A genealogy researcher—now living in Columbus, Ohio—had grown up in upstate New York, her home containing a large framed photograph with eight men from the late 1800s. The family legend was that these seven brothers and their father had gone to talk to President Lincoln, and that their name was Campbell or DeCamp and they lived in Ohio.
She entered the search phrase (campbell or decamp) and family and ohio in WorldCat and found a citation for a Record of the descendants of Ezekiel and Mary Baker DeCamp of Butler County, Ohio. Since the Baker name appeared, and since WorldCat indicated that a copy of this item was in the Cincinnati Historical Society Library, she drove the two hours from Columbus to Cincinnati to look at the book.

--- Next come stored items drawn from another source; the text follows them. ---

theorem solvesP_cons {X t : Int} {ts B : List Int} (h : ¬ (B.length : Int) > X) :
    solvesP X (t :: ts) B = (childrenP t B).any (fun C => solvesP X ts C) := by
  rw [solvesP.eq_def]; simp [h]

theorem canForm_iff (t : Int) (S : List Int) :
    canFormA t S = true ↔ ∃ a ∈ S, ∃ b ∈ S, a + b = t := by
  unfold canFormA
  simp only [List.any_eq_true, PySem.List.mem_pyRange_one, beq_iff_eq]
  constructor
  · rintro ⟨i, ⟨hi0, hilen⟩, j, ⟨hij, hjlen⟩, hsum⟩
    have hi : i.toNat < S.length := by omega
    have hj : j.toNat < S.length := by omega
    refine ⟨S[i.toNat], List.getElem_mem _, S[j.toNat], List.getElem_mem _, ?_⟩
    rw [PySem.List.pyGetD_of_nonneg _ _ (by omega), PySem.List.pyGetD_of_nonneg _ _ (by omega),
      List.getD_eq_getElem _ _ hi, List.getD_eq_getElem _ _ hj] at hsum
    exact hsum
  · rintro ⟨a, ha, b, hb, hsum⟩
    obtain ⟨ia, hia, rfl⟩ := List.getElem_of_mem ha
    obtain ⟨ib, hib, rfl⟩ := List.getElem_of_mem hb
    rcases le_total ia ib with hle | hle
    · refine ⟨(ia : Int), ⟨by omega, by omega⟩, (ib : Int), ⟨by exact_mod_cast hle, by omega⟩, ?_⟩
      rw [PySem.List.pyGetD_natCast, PySem.List.pyGetD_natCast,
        List.getD_eq_getElem _ _ hia, List.getD_eq_getElem _ _ hib]
      exact hsum
    · refine ⟨(ib : Int), ⟨by omega, by omega⟩, (ia : Int), ⟨by exact_mod_cast hle, by omega⟩, ?_⟩
      rw [PySem.List.pyGetD_natCast, PySem.List.pyGetD_natCast,
        List.getD_eq_getElem _ _ hib, List.getD_eq_getElem _ _ hia]
      omega

theorem testB_eq (t : Int) (S : List Int) :
    (PySem.Set.ofList S).any (fun b => PySem.Set.contains (PySem.Set.ofList S) (t - b))
      = canFormA t S := by
  rw [Bool.eq_iff_iff]
  simp only [List.any_eq_true, canForm_iff, PySem.Set.contains_iff, PySem.Set.mem_ofList]
  constructor
  · rintro ⟨b, hb, htb⟩; exact ⟨t - b, htb, b, hb, by ring⟩
  · rintro ⟨a, ha, b, hb, rfl⟩; exact ⟨b, hb, by simpa using ha⟩

theorem children_length {t : Int} {B C : List Int} (h : C ∈ childrenP t B) :
    B.length ≤ C.length ∧ C.length ≤ B.length + 1 := by
  unfold childrenP at h
  split at h
  · simp only [List.mem_append, List.mem_map, List.mem_range, List.mem_singleton] at h
    rcases h with ⟨i, _, rfl⟩ | rfl <;>
      simp [PySem.List.length_sorted, List.length_set]
  · simp at h

theorem finals_length : ∀ (ts : List Int) (B F : List Int), F ∈ finalsP ts B →
    B.length ≤ F.length ∧ F.length ≤ B.length + ts.length
  | [], B, F, h => by
    simp only [finalsP, List.mem_singleton] at h
    subst h; omega
  | t :: ts, B, F, h => by
    simp only [finalsP, List.mem_flatMap] at h
    obtain ⟨C, hC, hF⟩ := h
    have h1 := children_length hC
    have h2 := finals_length ts C F hF
    simp only [List.length_cons]; omega

theorem solves_iff (X : Int) : ∀ (ts B : List Int),
    (solvesP X ts B = true ↔ ∃ F ∈ finalsP ts B, (F.length : Int) ≤ X)
  | [], B => by
    by_cases h : (B.length : Int) > X
    · rw [solvesP_gt h]
      simp only [finalsP, List.mem_singleton]
      constructor
      · intro hf; cases hf
      · rintro ⟨F, rfl, hl⟩; omega
    · rw [solvesP_nil h]
      simp only [finalsP, List.mem_singleton]
      exact ⟨fun _ => ⟨B, rfl, by omega⟩, fun _ => by trivial⟩
  | t :: ts, B => by
    by_cases h : (B.length : Int) > X
    · rw [solvesP_gt h]
      constructor
      · intro hf; cases hf
      · rintro ⟨F, hF, hl⟩
        simp only [finalsP, List.mem_flatMap] at hF
        obtain ⟨C, hC, hF⟩ := hF
        have h1 := children_length hC
        have h2 := finals_length ts C F hF
        omega
    · rw [solvesP_cons h]
      simp only [List.any_eq_true, finalsP, List.mem_flatMap]
      constructor
      · rintro ⟨C, hC, hs⟩
        obtain ⟨F, hF, hl⟩ := (solves_iff X ts C).1 hs
        exact ⟨F, ⟨C, hC, hF⟩, hl⟩
      · rintro ⟨F, ⟨C, hC, hF⟩, hl⟩
        exact ⟨C, hC, (solves_iff X ts C).2 ⟨F, hF, hl⟩⟩

-- the memo invariant: every stored entry is the memo-free answer
def InvA (seq : List Int) (memo : MemoA) : Prop :=
  ∀ X x B b, memo.get? (X, x, B) = some b → b = solvesP X (seq.drop x.toNat) B

theorem InvA_empty (seq : List Int) : InvA seq PySem.Dict.empty := by
  intro X x B b h
  simp [PySem.Dict.get?_empty] at h

theorem InvA_insert {seq : List Int} {memo : MemoA} {X x : Int} {B : List Int} {b : Bool}
    (h : InvA seq memo) (hb : b = solvesP X (seq.drop x.toNat) B) :
    InvA seq (memo.insert (X, x, B) b) := by
  intro X' x' B' b' hget
  rw [PySem.Dict.get?_insert] at hget
  split at hget
  · rename_i heq
    obtain ⟨rfl, rfl, rfl⟩ : X' = X ∧ x' = x ∧ B' = B := by simpa [Prod.ext_iff] using heq
    injection hget with hbb
    exact hbb ▸ hb
  · exact h _ _ _ _ hget

theorem canSolve_correct (seq : List Int) (X : Int) :
    ∀ (fuel : Nat) (x : Int) (B : List Int) (memo : MemoA),
      InvA seq memo → 0 ≤ x → x.toNat ≤ seq.length → seq.length - x.toNat < fuel →
      (canSolveA seq X fuel x B memo).1 = solvesP X (seq.drop x.toNat) B ∧
      InvA seq (canSolveA seq X fuel x B memo).2 := by
  intro fuel
  induction fuel with
  | zero => intro x B memo _ _ _ hf; exact absurd hf (by omega)
  | succ fuel ih =>
    intro x B memo hInv hx0 hxn hfuel
    simp only [canSolveA]
    cases hget : PySem.Dict.get? memo (X, x, B) with
    | some v =>
      exact ⟨hInv _ _ _ _ hget, hInv⟩
    | none =>
      by_cases hlen : (B.length : Int) > X
      · rw [if_pos hlen]
        exact ⟨(solvesP_gt hlen).symm, hInv⟩
      · rw [if_neg hlen]
        by_cases hxeq : x = (seq.length : Int)
        · rw [if_pos (by simp [hxeq])]
          have hxN : x.toNat = seq.length := by omega
          rw [hxN, List.drop_length]
          exact ⟨(solvesP_nil hlen).symm, hInv⟩
        · rw [if_neg (by simp [hxeq])]
          set t := PySem.List.pyGetD seq x 0 with ht
          have hxlt : x.toNat < seq.length := by omega
          have htg : t = seq[x.toNat] := by
            rw [ht, PySem.List.pyGetD_of_nonneg _ _ hx0, List.getD_eq_getElem _ _ hxlt]
          have hx1 : (x + 1).toNat = x.toNat + 1 := by omega
          have hdrop : seq.drop x.toNat = t :: seq.drop (x + 1).toNat := by
            rw [List.drop_eq_getElem_cons hxlt, ← htg, hx1]
          by_cases hform : canFormA t B = true
          · rw [if_pos hform]
            have hchild : solvesP X (seq.drop x.toNat) B =
                (((PySem.List.pyRange 0 (B.length : Int) 1).any fun e =>
                    solvesP X (seq.drop (x + 1).toNat)
                      (PySem.List.sorted (B.set e.toNat t) (fun v => v) false)) ||
                  solvesP X (seq.drop (x + 1).toNat)
                    (PySem.List.sorted (B ++ [t]) (fun v => v) false)) := by
              rw [hdrop, solvesP_cons hlen]
              unfold childrenP
              rw [if_pos hform, List.any_append, PySem.List.pyRange_zero_natCast,
                List.any_map, List.any_map]
              simp [Function.comp_def, Int.toNat_natCast]
            have hfold : ∀ (es : List Int) (b : Bool) (m : MemoA), InvA seq m →
                ((es.foldl
                    (fun (st : Bool × MemoA) e =>
                      if st.1 then st
                      else canSolveA seq X fuel (x + 1)
                        (PySem.List.sorted (B.set e.toNat t) (fun v => v) false) st.2)
                    (b, m)).1
                  = (b || es.any fun e =>
                      solvesP X (seq.drop (x + 1).toNat)
                        (PySem.List.sorted (B.set e.toNat t) (fun v => v) false)) ∧
                InvA seq ((es.foldl
                    (fun (st : Bool × MemoA) e =>
                      if st.1 then st
                      else canSolveA seq X fuel (x + 1)
                        (PySem.List.sorted (B.set e.toNat t) (fun v => v) false) st.2)
                    (b, m)).2)) := by
              intro es
              induction es with
              | nil => intro b m hm; simpa using hm
              | cons e es ihe =>
                intro b m hm
                simp only [List.foldl_cons, List.any_cons]
                by_cases hb : b = true
                · subst hb
                  rw [if_pos (show ((true : Bool), m).1 = true from rfl)]
                  obtain ⟨h1, h2⟩ := ihe true m hm
                  exact ⟨by rw [h1]; simp, h2⟩
                · have hb' : b = false := by simpa using hb
                  subst hb'
                  rw [if_neg (show ¬(((false : Bool), m).1 = true) from fun h => nomatch h)]
                  simp only [Bool.false_or]
                  have hrec := ih (x + 1)
                    (PySem.List.sorted (B.set e.toNat t) (fun v => v) false) m hm
                    (by omega) (by omega) (by omega)
                  obtain ⟨ha, hi⟩ := ihe (canSolveA seq X fuel (x + 1)
                      (PySem.List.sorted (B.set e.toNat t) (fun v => v) false) m).1
                    (canSolveA seq X fuel (x + 1)
                      (PySem.List.sorted (B.set e.toNat t) (fun v => v) false) m).2 hrec.2
                  refine ⟨?_, by simpa using hi⟩
                  rw [ha, hrec.1]
            obtain ⟨hst1, hst2⟩ := hfold (PySem.List.pyRange 0 (B.length : Int) 1) false memo hInv
            simp only [Bool.false_or] at hst1
            by_cases hs : ((PySem.List.pyRange 0 (B.length : Int) 1).foldl
                (fun (st : Bool × MemoA) e =>
                  if st.1 then st
                  else canSolveA seq X fuel (x + 1)
                    (PySem.List.sorted (B.set e.toNat t) (fun v => v) false) st.2)
                (false, memo)).1 = true
            · rw [if_pos hs]
              have hval : solvesP X (seq.drop x.toNat) B = true := by
                rw [hchild]
                rw [hs] at hst1
                rw [← hst1]
                simp
              exact ⟨hval.symm, InvA_insert hst2 hval.symm⟩
            · rw [if_neg hs]
              have hs' : ((PySem.List.pyRange 0 (B.length : Int) 1).foldl
                  (fun (st : Bool × MemoA) e =>
                    if st.1 then st
                    else canSolveA seq X fuel (x + 1)
                      (PySem.List.sorted (B.set e.toNat t) (fun v => v) false) st.2)
                  (false, memo)).1 = false := by simpa using hs
              have hany : ((PySem.List.pyRange 0 (B.length : Int) 1).any fun e =>
                  solvesP X (seq.drop (x + 1).toNat)
                    (PySem.List.sorted (B.set e.toNat t) (fun v => v) false)) = false := by
                rw [← hst1]; exact hs' 
              have hrec := ih (x + 1)
                (PySem.List.sorted (B ++ [t]) (fun v => v) false) _ hst2
                (by omega) (by omega) (by omega)
              have hval : solvesP X (seq.drop x.toNat) B =
                  (canSolveA seq X fuel (x + 1)
                    (PySem.List.sorted (B ++ [t]) (fun v => v) false)
                    ((PySem.List.pyRange 0 (B.length : Int) 1).foldl
                      (fun (st : Bool × MemoA) e =>
                        if st.1 then st
                        else canSolveA seq X fuel (x + 1)
                          (PySem.List.sorted (B.set e.toNat t) (fun v => v) false) st.2)
                      (false, memo)).2).1 := by
                rw [hchild, hany, hrec.1]
                simp
              by_cases hr : (canSolveA seq X fuel (x + 1)
                  (PySem.List.sorted (B ++ [t]) (fun v => v) false)
                  ((PySem.List.pyRange 0 (B.length : Int) 1).foldl
                    (fun (st : Bool × MemoA) e =>
                      if st.1 then st
                      else canSolveA seq X fuel (x + 1)
                        (PySem.List.sorted (B.set e.toNat t) (fun v => v) false) st.2)
                    (false, memo)).2).1 = true
              · rw [if_pos hr]
                rw [hr] at hval
                exact ⟨hval.symm, InvA_insert hrec.2 hval.symm⟩
              · rw [if_neg hr]
                rw [Bool.eq_false_iff.mpr hr] at hval
                exact ⟨hval.symm, InvA_insert hrec.2 hval.symm⟩
          · rw [if_neg hform]
            have hval : solvesP X (seq.drop x.toNat) B = false := by
              rw [hdrop, solvesP_cons hlen]
              unfold childrenP
              rw [if_neg hform]
              rfl
            exact ⟨hval.symm, InvA_insert hInv hval.symm⟩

She found that not only was Mary Baker DeCamp the sister of her great-great-great-grandmother, Phoebe Hedges Baker Marsh, but also discovered a reproduction of the same photograph from her childhood home. The book detailed the story of how these eight DeCamp brothers visited and talked with President Lincoln, after being introduced to him by a local judge:
“The President cordially shook hands with each one, saying a kindly word to each, and when he came to Job, the youngest, the President remarked that he envied him his name, as he needed patience. Job wittily replied "But you have a better name already—Abraham, the father of the faithful.”
Knowing that two of her mother's linked family names are Marsh and Baker, the same researcher used marsh and baker and family as keywords in the WorldCat database within FirstSearch. One of the results was Genealogy: The Pierson family, the Marsh family, the Clark family, the Baker family, an apparently self-published history by one Arthur N. Pierson.
Looking at the detailed record for this item, she saw that the city of Westfield in New Jersey was cited as the location of these families. Her mother's family had come from this area, so it seemed likely that this had information about her ancestors. Based on the holdings information in WorldCat, she was able to tell that the history wasn't held in a nearby library, but that it had been cataloged as a reproduction from University Microfilms International (now UMI®). She ordered a copy, and it included a hand-drawn map of Westfield from the 1700s that depicts the homes of several ancestors.